Rubik's Puzzle World features multiple game modes, which capitalize on the Wii and Nintendo DS' pointer-based motion controls and differ across the two platforms:

  • Rubik's Cube: Players can learn how to solve any of three Rubik's Cubes of differing size, then use interactive controls to manipulate a virtual replica of one, racing against time to either solve it or reproduce as many configurations of the cube as possible with increasing complexity.
  • Guide/Roll/Color: The player must place signs on a board that can help safely guide single file lines of Cubies to like-colored receptacles, similar to ChuChu Rocket.
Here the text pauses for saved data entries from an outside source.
-- pv_equiv track=rewrite | github.com/jay323p/lottery_python | numbers_game.py | didMatchLastThreeAny
-- ===== SOURCE A (Python) =====
-- def didMatchLastThreeAny(numsChosen, winNums):
--     usr_freq = {}
--     win_freq = {}
--     for i in range(1, 4):
--         if (numsChosen[i] in usr_freq):
--             usr_freq[numsChosen[i]] += 1
--         else:
--             usr_freq[numsChosen[i]] = 1
--
--     for i in range(1, 4):
--         if (winNums[i] in win_freq):
--             win_freq[winNums[i]] += 1
--         else:
--             win_freq[winNums[i]] = 1
--     return usr_freq == win_freq
-- ===== SOURCE B (Python) =====
-- def didMatchLastThreeAny(numsChosen, winNums):
--     chosen = [numsChosen[1], numsChosen[2], numsChosen[3]]
--     win = [winNums[1], winNums[2], winNums[3]]
--     return sorted(chosen) == sorted(win)
-- ===== Notes on version B (the rewrite author's own statement) =====
-- stated objective: simpler
-- what changed: Replaces the two hand-built frequency dictionaries and dict comparison with extracting the three elements by index and comparing the sorted 3-element lists.
import Mathlib
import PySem

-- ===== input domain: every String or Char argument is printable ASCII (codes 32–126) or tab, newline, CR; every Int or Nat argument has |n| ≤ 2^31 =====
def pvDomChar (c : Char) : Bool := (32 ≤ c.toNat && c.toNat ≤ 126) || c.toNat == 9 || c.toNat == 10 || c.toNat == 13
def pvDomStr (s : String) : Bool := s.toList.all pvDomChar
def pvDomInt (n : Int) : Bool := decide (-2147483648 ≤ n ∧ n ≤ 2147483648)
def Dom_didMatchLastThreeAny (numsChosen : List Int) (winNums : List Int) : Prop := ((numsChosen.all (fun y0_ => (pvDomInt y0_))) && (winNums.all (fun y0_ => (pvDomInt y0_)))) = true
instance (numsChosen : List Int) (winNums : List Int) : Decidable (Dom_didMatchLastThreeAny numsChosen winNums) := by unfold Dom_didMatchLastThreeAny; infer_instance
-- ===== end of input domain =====

-- B replaces the two frequency dictionaries with a sort-then-compare of the three indexed
-- elements (simpler); return-value equivalence is proved on all inputs where A returns.

-- ===== PORT A =====
-- one loop iteration's body: 'if x in d: d[x] += 1 else: d[x] = 1'
def pvStep (d : PySem.Dict Int Int) (x : Int) : PySem.Dict Int Int :=
  if d.contains x then d.insert x (d.getD x 0 + 1) else d.insert x 1

-- 'for i in range(1, 4): …' building the frequency dict (pyGet? = none is Python's
-- IndexError, excluded by Pre_; the fold skips it to stay total)
def pvFreq (xs : List Int) : PySem.Dict Int Int :=
  (PySem.List.pyRange 1 4 1).foldl
    (fun d i =>
      match PySem.List.pyGet? xs i with
      | some x => pvStep d x
      | none => d)
    PySem.Dict.empty

-- Python's dict == (order-insensitive): same keys, same values
def pvDictEq (d e : PySem.Dict Int Int) : Bool :=
  (d.keys.all (fun k => e.get? k == d.get? k)) && (e.keys.all (fun k => d.get? k == e.get? k))

def didMatchLastThreeAny (numsChosen : List Int) (winNums : List Int) : Bool :=
  pvDictEq (pvFreq numsChosen) (pvFreq winNums)

-- ===== PORT B =====
def didMatchLastThreeAny_alt (numsChosen : List Int) (winNums : List Int) : Bool :=
  match PySem.List.pyGet? numsChosen 1, PySem.List.pyGet? numsChosen 2, PySem.List.pyGet? numsChosen 3,
        PySem.List.pyGet? winNums 1, PySem.List.pyGet? winNums 2, PySem.List.pyGet? winNums 3 with
  | some a, some b, some c, some d, some e, some f =>
      PySem.List.sorted [a, b, c] (fun x => x) false == PySem.List.sorted [d, e, f] (fun x => x) false
  | _, _, _, _, _, _ => false

-- ===== PRECONDITION & SPEC =====
-- Pre_ excludes exactly the inputs where A raises IndexError (a list shorter than 4).
def Pre_didMatchLastThreeAny (numsChosen : List Int) (winNums : List Int) : Prop :=
  4 ≤ numsChosen.length ∧ 4 ≤ winNums.length
instance (numsChosen : List Int) (winNums : List Int) : Decidable (Pre_didMatchLastThreeAny numsChosen winNums) := by unfold Pre_didMatchLastThreeAny; infer_instance

def pvWitness_didMatchLastThreeAny : List Int × List Int := ([9, 1, 2, 3], [0, 3, 1, 2])

def Spec_didMatchLastThreeAny (numsChosen : List Int) (winNums : List Int) (out : Bool) : Prop := out = didMatchLastThreeAny_alt numsChosen winNums
instance (numsChosen : List Int) (winNums : List Int) (out : Bool) : Decidable (Spec_didMatchLastThreeAny numsChosen winNums out) := by unfold Spec_didMatchLastThreeAny; infer_instance

-- ===== CLAIM (what is proved, stated in full; the proofs are below) =====
def Claim_equal_didMatchLastThreeAny : Prop := ∀ (numsChosen : List Int) (winNums : List Int), Dom_didMatchLastThreeAny numsChosen winNums → Pre_didMatchLastThreeAny numsChosen winNums → Spec_didMatchLastThreeAny numsChosen winNums (didMatchLastThreeAny numsChosen winNums)

-- ===== LEMMAS AND PROOFS =====

theorem pvStep_eq (d : PySem.Dict Int Int) (x : Int) :
    pvStep d x = d.insert x (d.getD x 0 + 1) := by
  unfold pvStep
  split_ifs with h
  · rfl
  · rw [PySem.Dict.getD_of_not_contains (h := by simpa using h)]
    norm_num

theorem pvFreq_eq_counter (xs : List Int) (a b c : Int)
    (h1 : PySem.List.pyGet? xs 1 = some a)
    (h2 : PySem.List.pyGet? xs 2 = some b)
    (h3 : PySem.List.pyGet? xs 3 = some c) :
    pvFreq xs = PySem.Dict.counter [a, b, c] := by
  have hr : PySem.List.pyRange 1 4 1 = [1, 2, 3] := by decide
  rw [← PySem.Dict.foldl_insert_getD_add_one_eq_counter]
  unfold pvFreq
  rw [hr]
  simp [List.foldl, h1, h2, h3, pvStep_eq]

theorem get?_counter (xs : List Int) (k : Int) :
    (PySem.Dict.counter xs).get? k = if k ∈ xs then some ((xs.count k : Int)) else none := by
  by_cases h : k ∈ xs
  · have hc : (PySem.Dict.counter xs).contains k = true := by
      rw [PySem.Dict.contains_iff_mem_keys, PySem.Dict.keys_counter]
      exact (PySem.Set.mem_ofList _ _).mpr h
    cases hg : (PySem.Dict.counter xs).get? k with
    | none =>
        rw [PySem.Dict.get?_eq_none_iff_contains] at hg
        simp [hc] at hg
    | some v =>
        have hd := PySem.Dict.getD_counter (xs := xs) (v := k)
        rw [PySem.Dict.getD_eq_get?_getD, hg] at hd
        simp at hd
        simp [h, hd]
  · have hc : (PySem.Dict.counter xs).contains k = false := by
      rw [← Bool.not_eq_true, PySem.Dict.contains_iff_mem_keys, PySem.Dict.keys_counter]
      simpa [PySem.Set.mem_ofList] using h
    have hn : (PySem.Dict.counter xs).get? k = none := by
      rw [PySem.Dict.get?_eq_none_iff_contains]; exact hc
    simp [hn, h]

theorem dictEq_counter_iff (xs ys : List Int) :
    pvDictEq (PySem.Dict.counter xs) (PySem.Dict.counter ys) = true ↔ xs.Perm ys := by
  constructor
  · intro h
    simp only [pvDictEq, Bool.and_eq_true, List.all_eq_true] at h
    obtain ⟨h1, h2⟩ := h
    rw [List.perm_iff_count]
    intro v
    by_cases hx : v ∈ xs
    · have hk : v ∈ (PySem.Dict.counter xs).keys := by
        rw [PySem.Dict.keys_counter]; exact (PySem.Set.mem_ofList _ _).mpr hx
      have := h1 v hk
      rw [get?_counter, get?_counter] at this
      by_cases hy : v ∈ ys
      · simp [hx, hy] at this; omega
      · simp [hx, hy] at this
    · by_cases hy : v ∈ ys
      · have hk : v ∈ (PySem.Dict.counter ys).keys := by
          rw [PySem.Dict.keys_counter]; exact (PySem.Set.mem_ofList _ _).mpr hy
        have := h2 v hk
        rw [get?_counter, get?_counter] at this
        simp [hx, hy] at this
      · simp [List.count_eq_zero_of_not_mem hx, List.count_eq_zero_of_not_mem hy]
  · intro hp
    have hcount := List.perm_iff_count.mp hp
    simp only [pvDictEq, Bool.and_eq_true, List.all_eq_true]
    constructor
    · intro k _
      rw [get?_counter, get?_counter]
      by_cases h : k ∈ xs
      · simp [h, hp.mem_iff.mp h, hcount k]
      · have hy : k ∉ ys := fun hy => h (hp.mem_iff.mpr hy)
        simp [h, hy]
    · intro k _
      rw [get?_counter, get?_counter]
      by_cases h : k ∈ xs
      · simp [h, hp.mem_iff.mp h, hcount k]
      · have hy : k ∉ ys := fun hy => h (hp.mem_iff.mpr hy)
        simp [h, hy]

-- ===== VERDICT (by name: the statement is the Claim_ definition above) =====
theorem didMatchLastThreeAny_spec : Claim_equal_didMatchLastThreeAny := by
  intro xs ys _ hpre
  obtain ⟨hx, hy⟩ := hpre
  unfold Spec_didMatchLastThreeAny
  have h1 : PySem.List.pyGet? xs 1 = some (xs[1]'(by omega)) := by simpa using PySem.List.pyGet?_ofNat xs 1 (by omega)
  have h2 : PySem.List.pyGet? xs 2 = some (xs[2]'(by omega)) := by simpa using PySem.List.pyGet?_ofNat xs 2 (by omega)
  have h3 : PySem.List.pyGet? xs 3 = some (xs[3]'(by omega)) := by simpa using PySem.List.pyGet?_ofNat xs 3 (by omega)
  have h4 : PySem.List.pyGet? ys 1 = some (ys[1]'(by omega)) := by simpa using PySem.List.pyGet?_ofNat ys 1 (by omega)
  have h5 : PySem.List.pyGet? ys 2 = some (ys[2]'(by omega)) := by simpa using PySem.List.pyGet?_ofNat ys 2 (by omega)
  have h6 : PySem.List.pyGet? ys 3 = some (ys[3]'(by omega)) := by simpa using PySem.List.pyGet?_ofNat ys 3 (by omega)
  unfold didMatchLastThreeAny didMatchLastThreeAny_alt
  rw [pvFreq_eq_counter xs _ _ _ h1 h2 h3, pvFreq_eq_counter ys _ _ _ h4 h5 h6,
      h1, h2, h3, h4, h5, h6]
  have hbb : ∀ (p q : Bool), (p = true ↔ q = true) → p = q := by decide
  apply hbb
  rw [dictEq_counter_iff, beq_iff_eq, PySem.List.sorted_id_eq_sorted_id_iff_perm]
The Nintendo DS version replaces this mode, known as "Guide", with two different variants: a "Roll" mode where players must manually and individually guide cubes to receptacles on a board and a "Color" mode in which the player must strategically color the sides of Cubies before rolling them to goal receptacles.
  • Fit: The player must position Cubies behind holes of a series of advancing walls, taking care to not let any wall hit a Cubie, similar to the game show Human Tetris. The Wii version factors in gravity and the ability to alter the shape and size of Cubies, while the DS version has the player manipulating a group of Cubies, moving them around to help the group fit into the holes in the wall while maintaining an unbroken shape.
  • Switch: The player must strategically swap one particular Cubie with another such that at least five Cubies of like colors are connected to each other so that they can be freed, similar to Puzzle League. The Wii version has a multi-level puzzle campaign for this mode, while the DS version implements this as a procedurally generated endless survival arcade game.
  • View: (Wii exclusive) The player is challenged to use a limited supply of certain Cubies to build a structure that simultaneously matches certain images from certain points of view.
  • Deconstruct: (Wii exclusive) The player aims and fires white Cubies at a structure to knock down cool-colored Cubies and score enough points to clear each level, while avoiding warm-colored ones, utilizing physics similar to Boom Blox.
  • Calculate: (DS exclusive) The player races to solve pairs of two simple math problems to place Cubies on a 10x10 grid to build a bigger image as fast as possible. Each mode that features a multi-level campaign contains 40 levels to play across two difficulty tiers (except the Wii version's Fit mode, which has only 30 levels), with several tutorial levels. As players clear more puzzle levels in each mode's campaign, the titular Rubik's World seen in the main menu screen will start to gain more and more color. Both version also have two creative game modes, Create and Compose, in which the player uses Cubies to freely design their own 3-D structures or tunes respectively, which go on to influence the game's interface in particular ways. Some modes in the Wii version support the Nunchuk and utilize its analog stick for camera control. Some modes can also be played against up to three other players.

Follow-up games

Some of the game modes in Rubik's World have been used later in another Two Tribes release, Rubik's Puzzle Galaxy: Rush (Wiiware). In 2010, Two Tribes released a PC follow-up simply titled Rush on Steam.[1]